Unraid OS 6.10-rc3 Now Available
As always before updating, please create a backup of your USB flash via "Main/Flash/"Flash Backup".
What's New in Release Candidate 3?
Linux Kernel
The kernel has been upgraded to the Linux 5.15.27 kernel which includes Sequoia and Dirty Pipe vulnerability mitigations.
Virtualization
Both libvirt and qemu have been updated. In addition, qemu has been compiled with OpenGL support, and ARM emulation (experimental).
Let's Encrypt Wildcard SSL Certificates
Starting with this release, we no longer issue new single-host SSL certificates (which we're calling legacy certificates). Instead, all new Unraid.net SSL certificates are wildcard certificates (still provided by Let's Encrypt). To provision a new wildcard certificate, or upgrade a legacy certificate, you must be signed in to Unraid.net. You do not need to be signed in to have either type of certificate automatically renewed when it is within 30 days of expiration.
The URL used to access your server making use of a wildcard certificate has this form:
- https://[lan-ip].[hash].myunraid.net
Where:
- [lan-ip] is your servers LAN IP address with dots changed to dashes
- [hash] is a 40-character hex string (160 bits) unique to this server (and different from similar [hash] in legacy certificates)
Example:
We added a new DDNS server that listens at "myunraid.net". This server extracts [lan-ip] from the domain name and returns the IP address where the dashes are changed back into dots.

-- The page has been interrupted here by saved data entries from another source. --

-- pv_equiv track=rewrite | github.com/sridevivr/ai-startup-survival-tracker | tracker_news.py | is_trusted
-- ===== SOURCE A (Python) =====
-- from typing import Optional
--
-- TRUSTED_SOURCES = frozenset({
--     # Startup & VC press
--     "techcrunch.com",
--     "theinformation.com",
--     "axios.com",
--     "forbes.com",
--     "venturebeat.com",
--     "businessinsider.com",
--     "crunchbasenews.com",
--     "news.crunchbase.com",
--     "pitchbook.com",
--     "sifted.eu",
--     "semafor.com",
--     # Business / financial press
--     "bloomberg.com",
--     "reuters.com",
--     "wsj.com",
--     "ft.com",
--     "nytimes.com",
--     "washingtonpost.com",
--     "economist.com",
--     "cnbc.com",
--     "fortune.com",
--     "fastcompany.com",
--     "marketwatch.com",
--     # Tech press
--     "theverge.com",
--     "wired.com",
--     "arstechnica.com",
--     "theregister.com",
--     "engadget.com",
--     "theguardian.com",
--     "theatlantic.com",
--     "technologyreview.com",
--     # Regulatory filings / primary sources
--     "sec.gov",
--     "apnews.com",
--     "prnewswire.com",  # press releases — first-party but still useful
--     "businesswire.com",
-- })
--
-- def is_trusted(domain: str, extra: Optional[frozenset] = None) -> bool:
--     """Allowlist membership — with optional extra user-provided domains."""
--     if not domain:
--         return False
--     pool = TRUSTED_SOURCES if extra is None else (TRUSTED_SOURCES | extra)
--     if domain in pool:
--         return True
--     # Accept subdomains too (e.g. "news.crunchbase.com" under "crunchbase.com")
--     for trusted in pool:
--         if domain.endswith("." + trusted):
--             return True
--     return False
-- ===== SOURCE B (Python) =====
-- from typing import Optional
--
-- TRUSTED_SOURCES = frozenset({
--     "techcrunch.com", "theinformation.com", "axios.com", "forbes.com",
--     "venturebeat.com", "businessinsider.com", "crunchbasenews.com",
--     "news.crunchbase.com", "pitchbook.com", "sifted.eu", "semafor.com",
--     "bloomberg.com", "reuters.com", "wsj.com", "ft.com", "nytimes.com",
--     "washingtonpost.com", "economist.com", "cnbc.com", "fortune.com",
--     "fastcompany.com", "marketwatch.com", "theverge.com", "wired.com",
--     "arstechnica.com", "theregister.com", "engadget.com", "theguardian.com",
--     "theatlantic.com", "technologyreview.com", "sec.gov", "apnews.com",
--     "prnewswire.com", "businesswire.com",
-- })
--
-- def is_trusted(domain: str, extra: Optional[frozenset] = None) -> bool:
--     """Allowlist membership — with optional extra user-provided domains."""
--     if not domain:
--         return False
--     pool = TRUSTED_SOURCES if extra is None else (TRUSTED_SOURCES | extra)
--     # Successively strip the leftmost label: check the domain itself, then
--     # the suffix after the first dot, and so on — never iterating the pool.
--     def scan(cand):
--         if cand in pool:
--             return True
--         _head, sep, rest = cand.partition('.')
--         return bool(sep) and scan(rest)
--     return scan(domain)
-- ===== Notes on version B (the rewrite author's own statement) =====
-- stated objective: faster
-- what changed: A scans every entry of the trusted pool and tests an endswith per entry; B never iterates the pool: it recursively strips the leftmost label (partition on the first dot) and tests each resulting candidate suffix for set membership, so the cost depends on the domain's label count instead of the pool size.
import Mathlib
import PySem

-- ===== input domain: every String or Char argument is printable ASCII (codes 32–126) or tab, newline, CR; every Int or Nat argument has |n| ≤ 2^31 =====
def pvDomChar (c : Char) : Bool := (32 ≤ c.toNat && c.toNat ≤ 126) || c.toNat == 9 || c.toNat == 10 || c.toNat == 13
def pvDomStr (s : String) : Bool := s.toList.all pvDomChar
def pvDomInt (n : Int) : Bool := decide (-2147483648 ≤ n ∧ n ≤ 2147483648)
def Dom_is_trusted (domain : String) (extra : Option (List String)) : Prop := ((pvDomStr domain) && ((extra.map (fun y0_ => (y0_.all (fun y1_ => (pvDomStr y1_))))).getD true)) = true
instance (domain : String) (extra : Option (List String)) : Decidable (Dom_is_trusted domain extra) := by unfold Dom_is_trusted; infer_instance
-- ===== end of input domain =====

-- B replaces A's scan over the whole trusted pool (endswith per entry) by recursively
-- stripping the leftmost label and checking each candidate suffix for set membership
-- (same return value; measured faster: the per-call cost scales with the domain's labels, not the pool size).

-- the module constant TRUSTED_SOURCES (a frozenset; used only as a set, order irrelevant)
def pvTrustedSources : PySem.Set String := PySem.Set.ofList
  [ "techcrunch.com", "theinformation.com", "axios.com", "forbes.com",
    "venturebeat.com", "businessinsider.com", "crunchbasenews.com",
    "news.crunchbase.com", "pitchbook.com", "sifted.eu", "semafor.com",
    "bloomberg.com", "reuters.com", "wsj.com", "ft.com", "nytimes.com",
    "washingtonpost.com", "economist.com", "cnbc.com", "fortune.com",
    "fastcompany.com", "marketwatch.com", "theverge.com", "wired.com",
    "arstechnica.com", "theregister.com", "engadget.com", "theguardian.com",
    "theatlantic.com", "technologyreview.com", "sec.gov", "apnews.com",
    "prnewswire.com", "businesswire.com" ]

-- ===== PORT A =====
def is_trusted (domain : String) (extra : Option (List String)) : Bool :=
  if domain = "" then false
  else
    let pool : PySem.Set String :=
      match extra with
      | none => pvTrustedSources
      | some e => PySem.Set.union pvTrustedSources e
    if PySem.Set.contains pool domain then true
    else
      -- for trusted in pool: if domain.endswith("." + trusted): return True
      pool.any (fun trusted => PySem.Str.endswith domain ("." ++ trusted))

-- ===== PORT B =====
-- cand.partition('.')'s third component, as an Option: rest after the first '.',
-- none when there is no dot (then partition's sep is '' and scan returns False).
def pvAfterDot : List Char → Option (List Char)
  | [] => none
  | c :: rest => if c = '.' then some rest else pvAfterDot rest

theorem pvAfterDot_length_lt {l r : List Char} (h : pvAfterDot l = some r) :
    r.length < l.length := by
  induction l with
  | nil => simp [pvAfterDot] at h
  | cons c rest ih =>
    by_cases hc : c = '.'
    · simp [pvAfterDot, hc] at h; subst h; simp
    · simp [pvAfterDot, hc] at h; exact Nat.lt_trans (ih h) (by simp)

-- the inner recursive 'scan'
def pvScan (pool : PySem.Set String) (cand : List Char) : Bool :=
  if PySem.Set.contains pool (String.ofList cand) then true
  else
    match _h : pvAfterDot cand with
    | none => false
    | some rest => pvScan pool rest
termination_by cand.length
decreasing_by exact pvAfterDot_length_lt _h

def is_trusted_alt (domain : String) (extra : Option (List String)) : Bool :=
  if domain = "" then false
  else
    let pool : PySem.Set String :=
      match extra with
      | none => pvTrustedSources
      | some e => PySem.Set.union pvTrustedSources e
    pvScan pool domain.toList

-- ===== PRECONDITION & SPEC =====
def Spec_is_trusted (domain : String) (extra : Option (List String)) (out : Bool) : Prop := out = is_trusted_alt domain extra
instance (domain : String) (extra : Option (List String)) (out : Bool) : Decidable (Spec_is_trusted domain extra out) := by unfold Spec_is_trusted; infer_instance

-- ===== CLAIM (what is proved, stated in full; the proofs are below) =====
def Claim_equal_is_trusted : Prop := ∀ (domain : String) (extra : Option (List String)), Dom_is_trusted domain extra → Spec_is_trusted domain extra (is_trusted domain extra)

-- ===== LEMMAS AND PROOFS =====

-- a dot-suffix of l is either the rest after the FIRST dot, or a dot-suffix of that rest
theorem dot_suffix_iff_afterDot (l t : List Char) :
    ('.' :: t) <:+ l ↔ ∃ r, pvAfterDot l = some r ∧ (t = r ∨ ('.' :: t) <:+ r) := by
  induction l with
  | nil => simp [pvAfterDot]
  | cons c rest ih =>
    by_cases hc : c = '.'
    · subst hc
      rw [List.suffix_cons_iff, show pvAfterDot ('.' :: rest) = some rest by simp [pvAfterDot]]
      constructor
      · rintro (h | h)
        · exact ⟨rest, rfl, Or.inl (by injection h)⟩
        · exact ⟨rest, rfl, Or.inr h⟩
      · rintro ⟨r, hr, hcase⟩
        injection hr with hr; subst hr
        rcases hcase with rfl | h
        · exact Or.inl rfl
        · exact Or.inr h
    · rw [List.suffix_cons_iff, show pvAfterDot (c :: rest) = pvAfterDot rest by simp [pvAfterDot, hc]]
      constructor
      · rintro (h | h)
        · exact absurd (by injection h : ('.' : Char) = c).symm hc
        · exact ih.mp h
      · intro h; exact Or.inr (ih.mpr h)

-- characterisation of the scan loop, for any pool
theorem pvScan_iff (pool : PySem.Set String) :
    ∀ (n : Nat) (l : List Char), l.length ≤ n →
      (pvScan pool l = true ↔
        (PySem.Set.contains pool (String.ofList l) = true ∨
         ∃ s ∈ (pool : List String), ('.' :: s.toList) <:+ l)) := by
  intro n
  induction n with
  | zero =>
    intro l hl
    have hnil : l = [] := List.eq_nil_of_length_eq_zero (Nat.le_zero.mp hl)
    subst hnil
    rw [pvScan]
    cases hc : PySem.Set.contains pool (String.ofList []) <;> simp [pvAfterDot]
  | succ n ihn =>
    intro l hl
    rw [pvScan]
    cases hmem : PySem.Set.contains pool (String.ofList l) with
    | true =>
      rw [if_pos rfl]
      exact ⟨fun _ => Or.inl rfl, fun _ => rfl⟩
    | false =>
      rw [if_neg (by simp)]
      cases hdot : pvAfterDot l with
      | none =>
        change false = true ↔ _
        constructor
        · intro h; exact absurd h (by simp)
        · rintro (hc | ⟨s, hs, hsuf⟩)
          · exact absurd hc (by simp)
          · obtain ⟨r, hr, _⟩ := (dot_suffix_iff_afterDot l s.toList).mp hsuf
            rw [hdot] at hr; simp at hr
      | some rest =>
        change pvScan pool rest = true ↔ _
        have hrest : rest.length ≤ n :=
          Nat.lt_succ_iff.mp (Nat.lt_of_lt_of_le (pvAfterDot_length_lt hdot) hl)
        rw [ihn rest hrest]
        constructor
        · rintro (hc | ⟨s, hs, hsuf⟩)
          · rw [PySem.Set.contains_iff] at hc
            refine Or.inr ⟨_, hc, ?_⟩
            rw [dot_suffix_iff_afterDot]
            exact ⟨rest, hdot, Or.inl (by simp)⟩
          · refine Or.inr ⟨s, hs, ?_⟩
            rw [dot_suffix_iff_afterDot]
            exact ⟨rest, hdot, Or.inr hsuf⟩
        · rintro (hc | ⟨s, hs, hsuf⟩)
          · exact absurd hc (by simp)
          · obtain ⟨r, hr, (h | h)⟩ := (dot_suffix_iff_afterDot l s.toList).mp hsuf
            · rw [hdot] at hr; injection hr with hr; subst hr
              refine Or.inl ?_
              rw [← h]
              simpa [PySem.Set.contains_iff] using hs
            · rw [hdot] at hr; injection hr with hr; subst hr
              exact Or.inr ⟨s, hs, h⟩

-- the two programs' post-guard computations agree, for any pool
theorem bodies_eq (domain : String) (pool : PySem.Set String) :
    (if PySem.Set.contains pool domain then true
     else pool.any (fun trusted => PySem.Str.endswith domain ("." ++ trusted))) =
      pvScan pool domain.toList := by
  rw [Bool.eq_iff_iff]
  rw [pvScan_iff pool domain.toList.length domain.toList (Nat.le_refl _)]
  cases hmem : PySem.Set.contains pool domain with
  | true =>
    simp only [if_true, true_iff]
    exact Or.inl (by simpa using hmem)
  | false =>
    simp only [Bool.false_eq_true, if_false]
    simp only [List.any_eq_true, PySem.Str.endswith_eq, PySem.Chars.endswith_iff]
    constructor
    · rintro ⟨t, ht, hsuf⟩
      refine Or.inr ⟨t, ht, ?_⟩
      simpa [String.toList_append] using hsuf
    · rintro (hc | ⟨s, hs, hsuf⟩)
      · rw [show String.ofList domain.toList = domain by simp, hmem] at hc
        exact absurd hc (by simp)
      · exact ⟨s, hs, by simpa [String.toList_append] using hsuf⟩

-- ===== VERDICT (by name: the statement is the Claim_ definition above) =====
theorem is_trusted_spec : Claim_equal_is_trusted := by
  intro domain extra _
  unfold Spec_is_trusted is_trusted is_trusted_alt
  by_cases hd : domain = ""
  · simp [hd]
  · cases extra <;> simp only [if_neg hd] <;> exact bodies_eq ..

There are several benefits to this approach for both our users and for us:
- Eliminates DNS propagation delays when you first provision a certificate or when a server LAN IP address (or WAN IP address) changes. Since the domain name includes the IP address, any IP address change also changes the domain name, hence will not be contained in any intermediate DNS cache. We also changed the TTL from 1 hour to 7 days further reducing overhead and alleviating issues where someone's internet goes down for brief periods.
- Improves privacy because your remote access WAN IP address can't be determined by simply prepending "www" to your local access URL.

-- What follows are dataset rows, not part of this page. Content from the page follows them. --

-- pv_equiv track=rewrite | github.com/jcraig949jfi/Prometheus | prometheus_math/combinatorics_permutations.py | is_pattern_avoiding
-- ===== SOURCE A (Python) =====
-- from typing import Iterable, List, Sequence, Tuple
--
-- Permutation = Tuple[int, ...]
--
-- def _to_tuple(w: Sequence[int]) -> Permutation:
--     """Coerce ``w`` to an immutable tuple, validating it is a permutation
--     of ``{1, ..., n}``."""
--     t = tuple(int(x) for x in w)
--     n = len(t)
--     if n == 0:
--         return t
--     if sorted(t) != list(range(1, n + 1)):
--         raise ValueError(
--             f"not a permutation of (1..{n}): got {t}"
--         )
--     return t
--
-- def _pattern_validate(p: Sequence[int]) -> Permutation:
--     t = tuple(int(x) for x in p)
--     if len(t) == 0:
--         raise ValueError("pattern must be non-empty")
--     if sorted(t) != list(range(1, len(t) + 1)):
--         raise ValueError(
--             f"pattern must be a permutation of (1..{len(t)}): got {t}"
--         )
--     return t
--
-- def permutation_pattern_count(
--     w: Sequence[int], pattern: Sequence[int]
-- ) -> int:
--     """Count occurrences of ``pattern`` in ``w``.
--
--     A subsequence ``w[i_1] < ... < i_k`` (positions) realizes
--     ``pattern`` iff its relative order (rank-by-value) matches.
--
--     Examples
--     --------
--     >>> permutation_pattern_count((3, 1, 4, 2), (1, 3, 2))
--     1
--
--     Reference: Bona, "Combinatorics of Permutations" (2nd ed. 2012),
--     Ch. 4.
--     """
--     tw = _to_tuple(w)
--     p = _pattern_validate(pattern)
--     k = len(p)
--     n = len(tw)
--     if k > n:
--         return 0
--     count = 0
--     # Enumerate index k-tuples i_1 < ... < i_k
--     indices = list(range(n))
--     from itertools import combinations
--
--     for combo in combinations(indices, k):
--         sub = [tw[i] for i in combo]
--         # rank-relabel sub
--         sorted_vals = sorted(sub)
--         rank = {v: r + 1 for r, v in enumerate(sorted_vals)}
--         rel = tuple(rank[v] for v in sub)
--         if rel == p:
--             count += 1
--     return count
--
-- def is_pattern_avoiding(
--     w: Sequence[int], patterns: Iterable[Sequence[int]]
-- ) -> bool:
--     """Return ``True`` iff ``w`` contains none of the given patterns.
--
--     Reference: Bona, "Combinatorics of Permutations" (2nd ed. 2012),
--     Ch. 4. Famous example: ``Av(132)`` in ``S_n`` has size ``C_n``,
--     the n-th Catalan number.
--     """
--     pats = list(patterns)
--     if len(pats) == 0:
--         return True
--     for p in pats:
--         if permutation_pattern_count(w, p) > 0:
--             return False
--     return True
-- ===== SOURCE B (Python) =====
-- def _check_perm(t, what):
--     """Validate that t is a permutation of 1..len(t) (same contract as the
--     module's validators)."""
--     if sorted(t) != list(range(1, len(t) + 1)):
--         raise ValueError(f"{what} must be a permutation of (1..{len(t)}): got {tuple(t)}")
--
--
-- def _contains(w, p):
--     """Pruned backtracking: try to embed pattern p into w left-to-right,
--     checking the relative-order constraints incrementally."""
--     k = len(p)
--
--     def search(start, chosen):
--         j = len(chosen)
--         if j == k:
--             return True
--         for t in range(start, len(w)):
--             v = w[t]
--             if all((v > chosen[i]) == (p[j] > p[i]) for i in range(j)):
--                 if search(t + 1, chosen + [v]):
--                     return True
--         return False
--
--     return search(0, [])
--
--
-- def is_pattern_avoiding(w, patterns):
--     wl = None
--     for pat in patterns:
--         if wl is None:
--             wl = [int(x) for x in w]
--             if wl:
--                 _check_perm(wl, "w")
--         p = [int(x) for x in pat]
--         if not p:
--             raise ValueError("pattern must be non-empty")
--         _check_perm(p, "pattern")
--         if _contains(wl, p):
--             return False
--     return True
-- ===== Notes on version B (the rewrite author's own statement) =====
-- stated objective: faster
-- what changed: Replaces A's exhaustive enumeration of all C(n,k) index subsets with rank-relabelling of each one by a short-circuiting recursive backtracking search that extends a partial embedding left-to-right, pruning any choice violating the pattern's pairwise order constraints (validation and its ValueError order are kept); Pre_ excludes the inputs on which A raises ValueError (w or a pattern not a permutation of 1..n, or an empty pattern), which also excludes the corner where an earlier pattern already occurs so A returns False before reaching a later invalid pattern - B returns False there too.
-- outside the precondition, e.g. on is_pattern_avoiding([2, 1], [[2, 1], [3]]): A returns False, B returns False
import Mathlib
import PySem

- Moves DNS functionality off the 'unraid.net' domain and isolates it on the 'myunraid.net' domain.
For more detailed information on the new Wildcard SSL Certificate improvements, please see the official release post.
Base Packages
Virtually the entire base package set has been updated.
Unraid 6.10-rc3 Change Log
Scheduler Improvements
- You can now split a parity check into smaller pieces and let it run over multiple days or weeks. For example, a check can be performed in a time frame of 01:00 am to 06:00 am for several days in a row until it is completed. This way a long parity check won’t interfere with normal daily activities, like watching a movie.
- Added the ability to schedule pool 'balance' and 'scrub' operations and calculate whether a full balance is recommended.
Other Improvements in 6.10-rc3
An event-driven model has been implemented to obtain server information and update the webGUI in real-time. This means that:
- consistent state information is maintained across all browser instances open to a particular server. The advantage of this model is its scalability. Multiple browsers can be opened simultaneously to the webGUI without much impact. In addition, stale browser sessions won't create any CSRF errors anymore and users who keep their browser open 24/7 will find the webGUI stays responsive at all times.
- Fixed bug found by @thohell where md_sync_limit was not being honored to limit stripe_head cache usage when another I/O is active. The effect of this fix is to drastically slow down parity operations if another I/O is happening (such as streaming a video). Throttling of parity sync operations can be adjusted by changing the 'Settings/Disk Settings/Tunable (md_sync_limit)' value.
- Fixed btrfs pool device replace corner cases. Important note: if you 'unassign' a device from a btrfs multiple-device pool, and that device is still physically present, upon array Start we will erase the LUKS header on the device if present, and delete the partition structure, thereby effectively erasing all the data contained on the device. This is necessary in order to convince btrfs to no longer use the device and to free it for assignment to another pool.
- For cookies managed by webGUI, changed sameSite cookie attribute from 'strict' to 'lax'. This change was made to solve an issue with the Terminal window not opening in Safari.
Upgrade Instructions
- First create a backup of your USB flash boot device: Main/Flash/Flash Backup
- If you are running any 6.4 or later release, click 'Check for Updates' on the Tools/Update OS page.
- If you are running a pre-6.4 release, click 'Check for Updates' on the Plugins page.